-- pv_equiv track=rewrite | github.com/ant2022tna/train_free | training_free_grpo/medical/verify.py | classify_answer
-- ===== SOURCE A (Python) =====
-- def classify_answer(input_text: str, final_answer: str) -> str:
--     """
--     Classifies the final answer to a multiple choice option.
--
--     Args:
--         input_text (str): The original question text including options.
--         final_answer (str): The model's answer.
--
--     Returns:
--         str: The classified option letter (e.g., "A", "B") or an empty string if it cannot be determined.
--     """
--     if not final_answer:
--         return ""
--
--     def clean_text(text: str) -> str:
--         if not text:
--             return ""
--         return text.lower().strip().replace('`', '').replace('(', '').replace(')', '')
--
--     def extract_option_text(input_text: str, option_letter: str) -> str:
--         try:
--             # Try different formats of options sections
--             options_section = ""
--             if 'options:' in input_text.lower():
--                 options_section = input_text.lower().split('options:')[1].strip()
--             elif 'choices:' in input_text.lower():
--                 options_section = input_text.lower().split('choices:')[1].strip()
--
--             if not options_section:
--                 # Try to find options in the format (A) text, (B) text
--                 lines = input_text.lower().split('\n')
--                 for i, line in enumerate(lines):
--                     if line.strip().startswith(f'({option_letter})') or line.strip().startswith(f'{option_letter})'):
--                         return line.split(')', 1)[1].strip()
--
--             # Process the options section if found
--             for line in options_section.split('\n'):
--                 line = line.strip()
--                 if line.startswith(f'({option_letter})') or line.startswith(f'{option_letter})'):
--                     return line.split(')', 1)[1].strip()
--                 # Handle options like "A. text" format
--                 if line.startswith(f'{option_letter}.'):
--                     return line.split('.', 1)[1].strip()
--         except:
--             return ''
--         return ''
--
--     clean_answer = clean_text(final_answer)
--     possible_options = ['A', 'B', 'C', 'D', 'E', 'F', 'G', 'H', 'I', 'J', 'K', 'L', 'M', 'N', 'O', 'P', 'Q', 'R', 'S', 'T', 'U', 'V', 'W', 'X', 'Y', 'Z']
--
--     # 1. Check for single-letter answers or formats like "A."
--     if len(clean_answer) == 1 and clean_answer.upper() in possible_options:
--         return clean_answer.upper()
--     if len(clean_answer) == 2 and clean_answer.endswith('.') and clean_answer[0].upper() in possible_options:
--         return clean_answer[0].upper()
--
--     # 2. Check for formats like "Option A" or "The answer is A"
--     words = clean_answer.split()
--     if len(words) > 0:
--         last_word = words[-1].strip('.').upper()
--         if last_word in possible_options:
--             return last_word
--
--     # 3. Match against the full text of the option
--     for option in possible_options:
--         option_text = extract_option_text(input_text, option.lower())
--         if option_text and clean_text(option_text) in clean_answer:
--             return option
--
--     return ""
-- ===== SOURCE B (Python) =====
-- def classify_answer(input_text: str, final_answer: str) -> str:
--     """Classify the final answer to a multiple-choice option letter.
--
--     Same result as the original, but the option table (letter -> option text)
--     is built in ONE pass over the relevant lines instead of re-parsing the
--     whole input once per letter.
--     """
--     if not final_answer:
--         return ""
--
--     def clean_text(text: str) -> str:
--         if not text:
--             return ""
--         return text.lower().strip().replace('`', '').replace('(', '').replace(')', '')
--
--     clean_answer = clean_text(final_answer)
--     possible_options = ['A', 'B', 'C', 'D', 'E', 'F', 'G', 'H', 'I', 'J', 'K', 'L', 'M',
--                         'N', 'O', 'P', 'Q', 'R', 'S', 'T', 'U', 'V', 'W', 'X', 'Y', 'Z']
--
--     # 1. Check for single-letter answers or formats like "A."
--     if len(clean_answer) == 1 and clean_answer.upper() in possible_options:
--         return clean_answer.upper()
--     if len(clean_answer) == 2 and clean_answer.endswith('.') and clean_answer[0].upper() in possible_options:
--         return clean_answer[0].upper()
--
--     # 2. Check for formats like "Option A" or "The answer is A"
--     words = clean_answer.split()
--     if len(words) > 0:
--         last_word = words[-1].strip('.').upper()
--         if last_word in possible_options:
--             return last_word
--
--     # 3. Build the letter -> option-text table in a single pass, then look up.
--     lower = input_text.lower()
--     section = ""
--     for tag in ('options:', 'choices:'):
--         if tag in lower:
--             section = lower.split(tag)[1].strip()
--             break
--
--     table = {}
--     if section:
--         # markers "(x)", "x)" and "x."
--         for raw in section.split('\n'):
--             line = raw.strip()
--             if len(line) >= 3 and line[0] == '(' and 'a' <= line[1] <= 'z' and line[2] == ')':
--                 table.setdefault(line[1], line.split(')', 1)[1].strip())
--             elif len(line) >= 2 and 'a' <= line[0] <= 'z' and line[1] == ')':
--                 table.setdefault(line[0], line.split(')', 1)[1].strip())
--             elif len(line) >= 2 and 'a' <= line[0] <= 'z' and line[1] == '.':
--                 table.setdefault(line[0], line.split('.', 1)[1].strip())
--     else:
--         # no options section: markers "(x)" and "x)" only, over all lines
--         for raw in lower.split('\n'):
--             line = raw.strip()
--             if len(line) >= 3 and line[0] == '(' and 'a' <= line[1] <= 'z' and line[2] == ')':
--                 table.setdefault(line[1], raw.split(')', 1)[1].strip())
--             elif len(line) >= 2 and 'a' <= line[0] <= 'z' and line[1] == ')':
--                 table.setdefault(line[0], raw.split(')', 1)[1].strip())
--
--     for option in possible_options:
--         text = table.get(option.lower())
--         if text and clean_text(text) in clean_answer:
--             return option
--
--     return ""
-- ===== Notes on version B (the rewrite author's own statement) =====
-- stated objective: faster
-- what changed: Step 3's 26 calls to extract_option_text (each re-lowering, re-splitting and re-scanning the whole input per letter) are replaced by ONE pass over the relevant lines that builds a first-match-wins dict letter->option text via setdefault, followed by an ordered A..Z lookup in that dict; steps 1-2 are unchanged.
import Mathlib
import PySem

## Problem to solve
Bring together all lines in the records where the word "multiple" is found.

## Exercise answer
--     Classifies the final answer to a multiple choice option.
--     """Classify the final answer to a multiple-choice option letter.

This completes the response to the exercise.